Too many tenants in the queue

Too many tenants in the queue

Private Property South Africa
Lea Jacobs

Landlords have had a bit of a dry white season these last couple of years and those who chose to rent out properties must now be over the moon to hear that the demand for rental properties is fast outstripping supply.

In most cases, tenants have had a pretty easy time of things. Many landlords opted to keep the rental and subsequent increases to an absolute minimum knowing that, given the amount of choice available, that tenants would find it relatively easy to find a similar property that cost less. This situation has now changed and the growing demand for rental properties will undoubtedly affect what landlords can charge.

It also means that landlords do not have to take what they can get as far as tenants are concerned and can now start to get choosy as to who they select to rent the home. Likewise, tenants who have not played ball in the past, who have a bad credit rating or have been evicted from a property, may just find it harder to find a suitable home.

Consider the mandate

While all of the above should make landlords’ lives far easier, it doesn't mean that they should sit on their laurels waiting for the money to start rolling in. Michelle Dickens, MD of Tenant Profile Network (TPN) recently noted that there are some serious shortcomings to consider when landlords issue an open mandate as opposed to a sole mandate to rental agents.

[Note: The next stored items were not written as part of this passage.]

-- pv_equiv track=rewrite | github.com/adhrit2019/thinkcspy3-answer-keys | Chapter 11/vectors.py | cross_product
-- ===== SOURCE A (Python) =====
-- def cross_product(u, v):
--     """Returns the cross product of u and v."""
--
--     if len(u) == len(v) and len(u) == 3:
--         res = []
--         for num in range(len(u)):
--             if num == 0:
--                 matrix_u = u[1:]
--                 matrix_v = v[1:]
--             elif num == 1:
--                 matrix_u = [u[0]] + [u[2]]
--                 matrix_v = [v[0]] + [v[2]]
--             elif num == 2:
--                 matrix_u = u[:2]
--                 matrix_v = v[:2]
--
--             matrix_v.reverse()
--             com = 0
--
--             for i in range(len(matrix_u)):
--                 com = (matrix_u[i] * matrix_v[i]) - com
--
--             if num == 0 or num == 2:
--                 com *= -1
--
--             res.append(com)
--
--         return res
-- ===== SOURCE B (Python) =====
-- def cross_product(u, v):
--     """Returns the cross product of u and v."""
--     if len(u) == len(v) and len(u) == 3:
--         a, b, c = u
--         d, e, f = v
--         return [b * f - c * e, c * d - a * f, a * e - b * d]
-- ===== Notes on version B (the rewrite author's own statement) =====
-- stated objective: simpler
-- what changed: Replaces the loop that builds 2x2 sub-vectors, reverses, folds a running determinant and flips signs with a direct unpacking of the two 3-vectors and the three closed-form determinant components.
import Mathlib
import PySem

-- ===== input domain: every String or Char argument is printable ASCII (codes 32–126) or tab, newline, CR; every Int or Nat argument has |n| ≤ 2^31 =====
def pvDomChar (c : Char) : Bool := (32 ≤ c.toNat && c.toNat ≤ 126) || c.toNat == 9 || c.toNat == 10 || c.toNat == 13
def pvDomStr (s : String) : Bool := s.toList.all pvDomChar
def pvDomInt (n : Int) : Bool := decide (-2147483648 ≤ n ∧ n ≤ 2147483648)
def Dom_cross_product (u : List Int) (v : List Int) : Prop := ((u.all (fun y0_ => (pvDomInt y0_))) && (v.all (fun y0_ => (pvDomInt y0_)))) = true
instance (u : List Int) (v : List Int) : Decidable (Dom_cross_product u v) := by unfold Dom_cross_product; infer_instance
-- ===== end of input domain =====

-- B replaces A's sub-vector/reverse/fold/sign-flip loop with the three closed-form determinant components (objective: simpler).

-- ===== PORT A =====
-- literal transliteration of A: the range(3) loop builds matrix_u/matrix_v per index,
-- reverses matrix_v, folds the running 'com', flips the sign for components 0 and 2.
def cross_product (u : List Int) (v : List Int) : Option (List Int) :=
  if u.length == v.length && u.length == 3 then
    some ((PySem.List.pyRange 0 3 1).foldl (fun res num =>
      let mu : List Int :=
        if num == 0 then PySem.List.slice u (some 1) none
        else if num == 1 then [PySem.List.pyGetD u 0 0] ++ [PySem.List.pyGetD u 2 0]
        else PySem.List.slice u none (some 2)
      let mv : List Int :=
        if num == 0 then PySem.List.slice v (some 1) none
        else if num == 1 then [PySem.List.pyGetD v 0 0] ++ [PySem.List.pyGetD v 2 0]
        else PySem.List.slice v none (some 2)
      let mv := mv.reverse
      let com : Int := (PySem.List.pyRange 0 mu.length 1).foldl
        (fun com i => PySem.List.pyGetD mu i 0 * PySem.List.pyGetD mv i 0 - com) 0
      let com := if num == 0 || num == 2 then com * (-1) else com
      res ++ [com]) [])
  else none

-- ===== PORT B =====
def cross_product_alt (u : List Int) (v : List Int) : Option (List Int) :=
  match u, v with
  | [a, b, c], [d, e, f] => some [b * f - c * e, c * d - a * f, a * e - b * d]
  | _, _ => none

-- ===== PRECONDITION & SPEC =====
def Spec_cross_product (u : List Int) (v : List Int) (out : Option (List Int)) : Prop := out = cross_product_alt u v
instance (u : List Int) (v : List Int) (out : Option (List Int)) : Decidable (Spec_cross_product u v out) := by unfold Spec_cross_product; infer_instance

-- ===== CLAIM (what is proved, stated in full; the proofs are below) =====
def Claim_equal_cross_product : Prop := ∀ (u : List Int) (v : List Int), Dom_cross_product u v → Spec_cross_product u v (cross_product u v)

-- ===== LEMMAS AND PROOFS =====

-- ===== VERDICT (by name: the statement is the Claim_ definition above) =====
theorem cross_product_spec : Claim_equal_cross_product := by
  intro u v _
  unfold Spec_cross_product cross_product cross_product_alt
  match u, v with
  | [a, b, c], [d, e, f] =>
    simp [PySem.List.pyRange, PySem.List.slice,
      PySem.List.pyGetD, PySem.List.pyGet?, PySem.List.pyIdx?, PySem.List.clampIdx, List.range_succ]
  | [], _ | [_], _ | [_,_], _ | (_::_::_::_::_), _ => simp
  | [a,b,c], [] | [a,b,c], [_] | [a,b,c], [_,_] | [a,b,c], (_::_::_::_::_) => simp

Many property owners and landlords choose to approach a variety of different agencies with their request to place a suitable tenant in their property – known as an open mandate. “The assumption by landlords is normally that this method will be beneficial because it creates healthy competition between agents, and the landlord would then be able to take their pick from a set of highly considered options,” says Dickens.

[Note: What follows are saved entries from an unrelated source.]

-- pv_equiv track=rewrite | github.com/Yeom-Yeom/CodingTest_Practice | Lv.1/page1/cut_string.py | cut_string
-- ===== SOURCE A (Python) =====
-- def cut_string(s):
--     answer = 0
--     t = ["",0,0] # 지정문자, 지정문자 수, 비교문자 수
--
--     for i in s:
--         if t[0] == "":  # 처음 지정문자 잡아주기
--             t[0] = i
--             t[1] += 1
--         else:
--             if t[0] == i: # 지정문자 == 비교문자
--                 t[1]+=1
--             else: # 지정문자 != 비교문자
--                 t[2]+=1
--             if t[1] == t[2]: # 문자 수가 서로 같을 때
--                 answer+=1
--                 t = ["",0,0]
--     if t != ["",0,0]:
--         answer+=1
--     return answer
-- ===== SOURCE B (Python) =====
-- def cut_string(s):
--     def rest_after_cut(ref, bal, t):
--         # consume chars of t until the signed balance returns to 0; return the remainder
--         for k, c in enumerate(t):
--             bal = bal + 1 if c == ref else bal - 1
--             if bal == 0:
--                 return t[k + 1:]
--         return ""
--
--     answer = 0
--     while s:
--         s = rest_after_cut(s[0], 1, s[1:])
--         answer += 1
--     return answer
-- ===== Notes on version B (the rewrite author's own statement) =====
-- stated objective: simpler
-- what changed: Replaces A's mutable 3-field state (reference char, match count, mismatch count) checked every step with a segment-consuming helper that tracks a single signed balance and a recursive outer count of segments (zero-crossings), with no end-of-loop leftover-state correction.
import Mathlib
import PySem

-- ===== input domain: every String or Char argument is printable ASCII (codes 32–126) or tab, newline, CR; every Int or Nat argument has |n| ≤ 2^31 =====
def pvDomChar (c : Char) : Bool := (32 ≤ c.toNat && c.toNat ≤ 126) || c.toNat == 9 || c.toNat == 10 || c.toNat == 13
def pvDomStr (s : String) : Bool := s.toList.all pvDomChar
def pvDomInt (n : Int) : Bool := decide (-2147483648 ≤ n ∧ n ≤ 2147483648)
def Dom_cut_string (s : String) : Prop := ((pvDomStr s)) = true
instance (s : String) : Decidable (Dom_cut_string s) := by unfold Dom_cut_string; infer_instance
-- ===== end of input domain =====

-- B replaces A's (ref char, match count, mismatch count) state by a single signed balance whose
-- zero-crossings delimit segments, counted by a recursive outer loop; objective: simpler.

-- ===== PORT A =====
-- one loop step of A: state = (answer, 지정문자 ("" modelled as none), 지정문자 수, 비교문자 수)
def cutStep (st : Int × Option Char × Int × Int) (c : Char) : Int × Option Char × Int × Int :=
  match st with
  | (answer, t0, t1, t2) =>
    match t0 with
    | none => (answer, some c, t1 + 1, t2)
    | some r =>
      let p := if r = c then (t1 + 1, t2) else (t1, t2 + 1)
      if p.1 = p.2 then (answer + 1, none, 0, 0) else (answer, some r, p.1, p.2)

def cut_string (s : String) : Int :=
  let st := s.toList.foldl cutStep (0, none, 0, 0)
  if st.2.1 = none ∧ st.2.2.1 = 0 ∧ st.2.2.2 = 0 then st.1 else st.1 + 1

-- ===== PORT B =====
-- rest_after_cut: consume chars until the signed balance returns to 0; return the remainder
def restAfterCut (ref : Char) (bal : Int) : List Char → List Char
  | [] => []
  | c :: t =>
    let bal' := if c = ref then bal + 1 else bal - 1
    if bal' = 0 then t else restAfterCut ref bal' t

theorem restAfterCut_length_le (ref : Char) (bal : Int) (l : List Char) :
    (restAfterCut ref bal l).length ≤ l.length := by
  induction l generalizing bal with
  | nil => simp [restAfterCut]
  | cons c t ih =>
    simp only [restAfterCut]
    split <;> split <;> first | exact Nat.le_succ _ | exact Nat.le_succ_of_le (ih _)

def countSegs : List Char → Int
  | [] => 0
  | c :: t => 1 + countSegs (restAfterCut c 1 t)
termination_by l => l.length
decreasing_by
  simp only [List.length_cons]
  exact Nat.lt_succ_of_le (restAfterCut_length_le c 1 t)

def cut_string_alt (s : String) : Int := countSegs s.toList

-- ===== PRECONDITION & SPEC =====
def Spec_cut_string (s : String) (out : Int) : Prop := out = cut_string_alt s
instance (s : String) (out : Int) : Decidable (Spec_cut_string s out) := by unfold Spec_cut_string; infer_instance

-- ===== CLAIM (what is proved, stated in full; the proofs are below) =====
def Claim_equal_cut_string : Prop := ∀ (s : String), Dom_cut_string s → Spec_cut_string s (cut_string s)

-- ===== LEMMAS AND PROOFS =====

theorem countSegs_nil : countSegs [] = 0 := by rw [countSegs.eq_def]

theorem countSegs_cons (c : Char) (t : List Char) :
    countSegs (c :: t) = 1 + countSegs (restAfterCut c 1 t) := by rw [countSegs.eq_def]

-- A's final answer read off a fold starting in state st
def resultA (st : Int × Option Char × Int × Int) (l : List Char) : Int :=
  let st' := l.foldl cutStep st
  if st'.2.1 = none ∧ st'.2.2.1 = 0 ∧ st'.2.2.2 = 0 then st'.1 else st'.1 + 1

-- Main invariant, both loop phases at once
theorem resultA_countSegs (l : List Char) :
    (∀ a : Int, resultA (a, none, 0, 0) l = a + countSegs l) ∧
    (∀ (a : Int) (r : Char) (t1 t2 : Int), t2 < t1 →
      resultA (a, some r, t1, t2) l = a + 1 + countSegs (restAfterCut r (t1 - t2) l)) := by
  induction l with
  | nil =>
    constructor
    · intro a; simp [resultA, countSegs_nil]
    · intro a r t1 t2 _; simp [resultA, restAfterCut, countSegs_nil]
  | cons c t ih =>
    constructor
    · intro a
      have h1 : resultA (a, none, 0, 0) (c :: t) = resultA (a, some c, 1, 0) t := by
        simp [resultA, List.foldl_cons, cutStep]
      rw [h1, ih.2 a c 1 0 (by norm_num)]
      rw [countSegs_cons]; ring_nf
    · intro a r t1 t2 hlt
      by_cases hc : r = c
      · -- match: t1 grows; cannot equalize since t2 < t1
        have hne : ¬ (t1 + 1 = t2) := by omega
        have h1 : resultA (a, some r, t1, t2) (c :: t) = resultA (a, some r, t1 + 1, t2) t := by
          simp [resultA, List.foldl_cons, cutStep, hc, hne]
        have h2 : restAfterCut r (t1 - t2) (c :: t) = restAfterCut r (t1 - t2 + 1) t := by
          have : ¬ (t1 - t2 + 1 = 0) := by omega
          simp [restAfterCut, hc, this]
        rw [h1, h2, ih.2 a r (t1 + 1) t2 (by omega)]
        have : t1 + 1 - t2 = t1 - t2 + 1 := by ring
        rw [this]
      · -- mismatch: t2 grows
        by_cases heq : t1 = t2 + 1
        · -- balance hits 0: segment closes
          have h1 : resultA (a, some r, t1, t2) (c :: t) = resultA (a + 1, none, 0, 0) t := by
            simp [resultA, List.foldl_cons, cutStep, hc, heq]
          have hc' : ¬ c = r := fun h => hc h.symm
          have h2 : restAfterCut r (t1 - t2) (c :: t) = t := by
            have hb : t1 - t2 - 1 = 0 := by omega
            simp [restAfterCut, hc', hb]
          rw [h1, h2, ih.1 (a + 1)]
        · have hne : ¬ (t1 = t2 + 1) := heq
          have h1 : resultA (a, some r, t1, t2) (c :: t) = resultA (a, some r, t1, t2 + 1) t := by
            simp [resultA, List.foldl_cons, cutStep, hc, hne]
          have hc' : ¬ c = r := fun h => hc h.symm
          have h2 : restAfterCut r (t1 - t2) (c :: t) = restAfterCut r (t1 - t2 - 1) t := by
            have : ¬ (t1 - t2 - 1 = 0) := by omega
            simp [restAfterCut, hc', this]
          rw [h1, h2, ih.2 a r t1 (t2 + 1) (by omega)]
          have : t1 - (t2 + 1) = t1 - t2 - 1 := by ring
          rw [this]

-- ===== VERDICT (by name: the statement is the Claim_ definition above) =====
theorem cut_string_spec : Claim_equal_cut_string := by
  intro s _
  unfold Spec_cut_string cut_string cut_string_alt
  have := (resultA_countSegs s.toList).1 0
  simpa [resultA] using this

“However, the high demand for rental stock right now means that it doesn’t take long to rent a property – there are a plethora of prospective tenants on the market. The result is that most agents only earn a commission on placements they secure.”

Deal carefully

She says that because agents know that their competition will be moving quickly, in many cases they recommend the first deal, as opposed the best deal, in order to keep up with the limited window of opportunity and avoid losing the deal completely. This ultimately means that the upside of finding a tenant quickly through an open mandate is far outweighed by the risk of placing a potentially bad tenant, which could end up being costly and frustrating for the landlord in the long run.

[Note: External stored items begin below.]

-- pv_equiv track=rewrite | github.com/MateuszMirecki/Genetyczne | GP/fitness_functions.py | fitness_1_1_A
-- ===== SOURCE A (Python) =====
-- def fitness_1_1_A(out, excpected_out, input_numbers, read_vars=0, current_variables = "{'X1':1}", number_of_inputs_after_reading_all_vars = 0, program = " " ,):
--     fit = 0
--     if read_vars > 2:
--         if number_of_inputs_after_reading_all_vars >0:
--             return -1
--         if len(out) == 0:
--             return -1234
--         elif 1 in out:
--             return -20
--         else:
--             for i in range(len(excpected_out)):
--                 fit += -50
--     else:
--         return -300
--     return fit
-- ===== SOURCE B (Python) =====
-- def fitness_1_1_A(out, excpected_out, input_numbers, read_vars=0, current_variables="{'X1':1}", number_of_inputs_after_reading_all_vars=0, program=" "):
--     # decision table: first matching guard wins; default is the closed form -50*len
--     cases = [
--         (read_vars <= 2, -300),
--         (number_of_inputs_after_reading_all_vars > 0, -1),
--         (len(out) == 0, -1234),
--         (1 in out, -20),
--     ]
--     return next((v for cond, v in cases if cond), -50 * len(excpected_out))
-- ===== Notes on version B (the rewrite author's own statement) =====
-- stated objective: simpler
-- what changed: Replaced A's nested branches and -50 accumulator loop with a decision table (list of guard/value pairs scanned for the first true guard) whose default is the closed form -50*len(excpected_out).
import Mathlib
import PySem

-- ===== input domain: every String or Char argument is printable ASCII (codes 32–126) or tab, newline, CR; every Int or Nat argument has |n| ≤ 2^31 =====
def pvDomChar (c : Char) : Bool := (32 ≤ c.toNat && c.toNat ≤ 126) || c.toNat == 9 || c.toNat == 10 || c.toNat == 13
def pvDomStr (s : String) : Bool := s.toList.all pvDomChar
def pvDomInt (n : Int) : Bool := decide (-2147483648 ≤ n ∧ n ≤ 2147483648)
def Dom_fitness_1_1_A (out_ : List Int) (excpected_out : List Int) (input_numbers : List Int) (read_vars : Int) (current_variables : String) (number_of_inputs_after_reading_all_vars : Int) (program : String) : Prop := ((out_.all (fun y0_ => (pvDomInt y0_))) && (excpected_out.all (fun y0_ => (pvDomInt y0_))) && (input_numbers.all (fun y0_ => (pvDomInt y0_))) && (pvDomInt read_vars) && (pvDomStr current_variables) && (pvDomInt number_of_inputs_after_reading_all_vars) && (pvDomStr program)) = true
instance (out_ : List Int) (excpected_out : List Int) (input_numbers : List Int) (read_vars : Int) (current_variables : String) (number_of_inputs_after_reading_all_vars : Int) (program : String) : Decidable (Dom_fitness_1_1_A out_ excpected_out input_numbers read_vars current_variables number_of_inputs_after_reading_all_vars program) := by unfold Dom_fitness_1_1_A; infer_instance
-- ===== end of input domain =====

-- B replaces A's nested branches and accumulator loop with a decision table (first true guard wins, default -50*len(excpected_out)); objective: simpler.


-- ===== PORT A =====
def fitness_1_1_A (out_ : List Int) (excpected_out : List Int) (input_numbers : List Int) (read_vars : Int) (current_variables : String) (number_of_inputs_after_reading_all_vars : Int) (program : String) : Int :=
  let fit : Int := 0
  if read_vars > 2 then
    if number_of_inputs_after_reading_all_vars > 0 then -1
    else if out_.length = 0 then -1234
    else if out_.contains 1 then -20
    else (PySem.List.pyRange 0 (excpected_out.length : Int) 1).foldl (fun fit _ => fit + (-50)) fit
  else -300

-- ===== PORT B =====
def fitness_1_1_A_alt (out_ : List Int) (excpected_out : List Int) (input_numbers : List Int) (read_vars : Int) (current_variables : String) (number_of_inputs_after_reading_all_vars : Int) (program : String) : Int :=
  let cases : List (Bool × Int) :=
    [ (decide (read_vars ≤ 2), -300)
    , (decide (number_of_inputs_after_reading_all_vars > 0), -1)
    , (decide (out_.length = 0), -1234)
    , (out_.contains 1, -20) ]
  match cases.find? (fun p => p.1) with
  | some p => p.2
  | none => -50 * (excpected_out.length : Int)

-- ===== PRECONDITION & SPEC =====
def Spec_fitness_1_1_A (out_ : List Int) (excpected_out : List Int) (input_numbers : List Int) (read_vars : Int) (current_variables : String) (number_of_inputs_after_reading_all_vars : Int) (program : String) (out : Int) : Prop := out = fitness_1_1_A_alt out_ excpected_out input_numbers read_vars current_variables number_of_inputs_after_reading_all_vars program
instance (out_ : List Int) (excpected_out : List Int) (input_numbers : List Int) (read_vars : Int) (current_variables : String) (number_of_inputs_after_reading_all_vars : Int) (program : String) (out : Int) : Decidable (Spec_fitness_1_1_A out_ excpected_out input_numbers read_vars current_variables number_of_inputs_after_reading_all_vars program out) := by unfold Spec_fitness_1_1_A; infer_instance

-- ===== CLAIM (what is proved, stated in full; the proofs are below) =====
def Claim_equal_fitness_1_1_A : Prop := ∀ (out_ : List Int) (excpected_out : List Int) (input_numbers : List Int) (read_vars : Int) (current_variables : String) (number_of_inputs_after_reading_all_vars : Int) (program : String), Dom_fitness_1_1_A out_ excpected_out input_numbers read_vars current_variables number_of_inputs_after_reading_all_vars program → Spec_fitness_1_1_A out_ excpected_out input_numbers read_vars current_variables number_of_inputs_after_reading_all_vars program (fitness_1_1_A out_ excpected_out input_numbers read_vars current_variables number_of_inputs_after_reading_all_vars program)

-- ===== LEMMAS AND PROOFS =====
lemma foldl_const_add (l : List Int) (c : Int) :
    l.foldl (fun fit _ => fit + (-50)) c = c + (-50) * (l.length : Int) := by
  induction l generalizing c with
  | nil => simp
  | cons x xs ih => simp [List.foldl, ih]; ring

-- ===== VERDICT (by name: the statement is the Claim_ definition above) =====
theorem fitness_1_1_A_spec : Claim_equal_fitness_1_1_A := by
  intro out_ excpected_out input_numbers read_vars cv n prog _
  unfold Spec_fitness_1_1_A fitness_1_1_A fitness_1_1_A_alt
  simp only [List.find?, foldl_const_add, PySem.List.length_pyRange_one]
  by_cases h1 : read_vars ≤ 2 <;>
  by_cases h2 : n > 0 <;>
  by_cases h3 : out_.length = 0 <;>
  by_cases h4 : 1 ∈ out_ <;>
    simp [h1, h2, h3, h4]
-- compute's 'while node not in chain' loop: walk up until a cached node or a terminator,
-- collecting the path (fueled like A's loop; under Pre_ the fuel is never exhausted)
def pvDescend (par : PySem.Dict String String) :
    Nat → String → List String → PySem.Dict String (List String) →
    (List String × PySem.Dict String (List String))
  | 0, _, path, ch => (path, ch)
  | f+1, node, path, ch =>
    match ch.get? node with
    | some _ => (path, ch)
    | none =>
      match par.get? node with
      | none => (path, ch.insert node [])
      | some q => if q = "" then (path, ch.insert node []) else pvDescend par f q (path ++ [node]) ch

-- compute's unwind: 'for n in reversed(path): chain[n] = [parent[n]] + chain[parent[n]]'
-- (parent[n] and chain[parent[n]] always exist for path nodes; getD is exact there)
def pvUnwind (par : PySem.Dict String String) (ch : PySem.Dict String (List String))
    (revpath : List String) : PySem.Dict String (List String) :=
  revpath.foldl (fun c n =>
    let q := par.getD n ""
    c.insert n (q :: c.getD q [])) ch

def pvCompute (par : PySem.Dict String String) (fuel : Nat) (start : String)
    (ch : PySem.Dict String (List String)) : List String × PySem.Dict String (List String) :=
  let r := pvDescend par fuel start [] ch
  let ch2 := pvUnwind par r.2 r.1.reverse
  (ch2.getD start [], ch2)

def get_all_orbits_alt (orbit_map : List String) : List (String × List String) :=
  let par := pvConvB orbit_map
  ((par.items.foldl (fun st kv =>
      let r := pvCompute par (par.items.length + 1) kv.2 st.2
      (st.1.insert kv.1 (PySem.Set.update (PySem.Set.ofList [kv.2]) r.1), r.2))
    ((PySem.Dict.empty : PySem.Dict String (PySem.Set String)),
     (PySem.Dict.empty : PySem.Dict String (List String)))).1).items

Generally speaking the amount of commission charged by rental agencies is not carved in stone. However, Dickens notes that while many landlords assume that this is the case, landlords can in fact negotiate on the commission upfront, after which they give the agent the opportunity to go and source the best potential tenant for the property.

While it may be easy to find a tenant these days, Dickens warns that one in two South Africans have an impaired credit record. In other words, it isn't simply a case of placing a tenant. Landlords need to ensure that they are placing the right tenant.

The deposit isn’t everything

“Don’t be misled by the fact that there are so many tenants seeming eager to submit their applications, deposits at the ready – this doesn’t necessarily mean they are the tenant you should choose. It is better in the long run to show your property to 10 different potential placements and take time to choose the right one, than to place the first person who has the right deposit amount, and end up dealing with the headaches of a delinquent tenant,” Dickens says. “It is definitely worth the wait for a good tenant, even if your property stands empty for a while during your search.”

Landlords should be wary of renting a property to someone who needs to move in urgently. Questions should be asked, particularly if it happens to be in the middle of the month, as the tenant could well be planning to abscond from their current rental property.

It is vital to conduct a full credit check on any tenant, regardless of whether the landlord chooses to rent privately or uses the services of an agency. It is also highly advisable to contact previous landlords in order to ascertain how well they maintained the former rented home and if they paid their rent on time every time.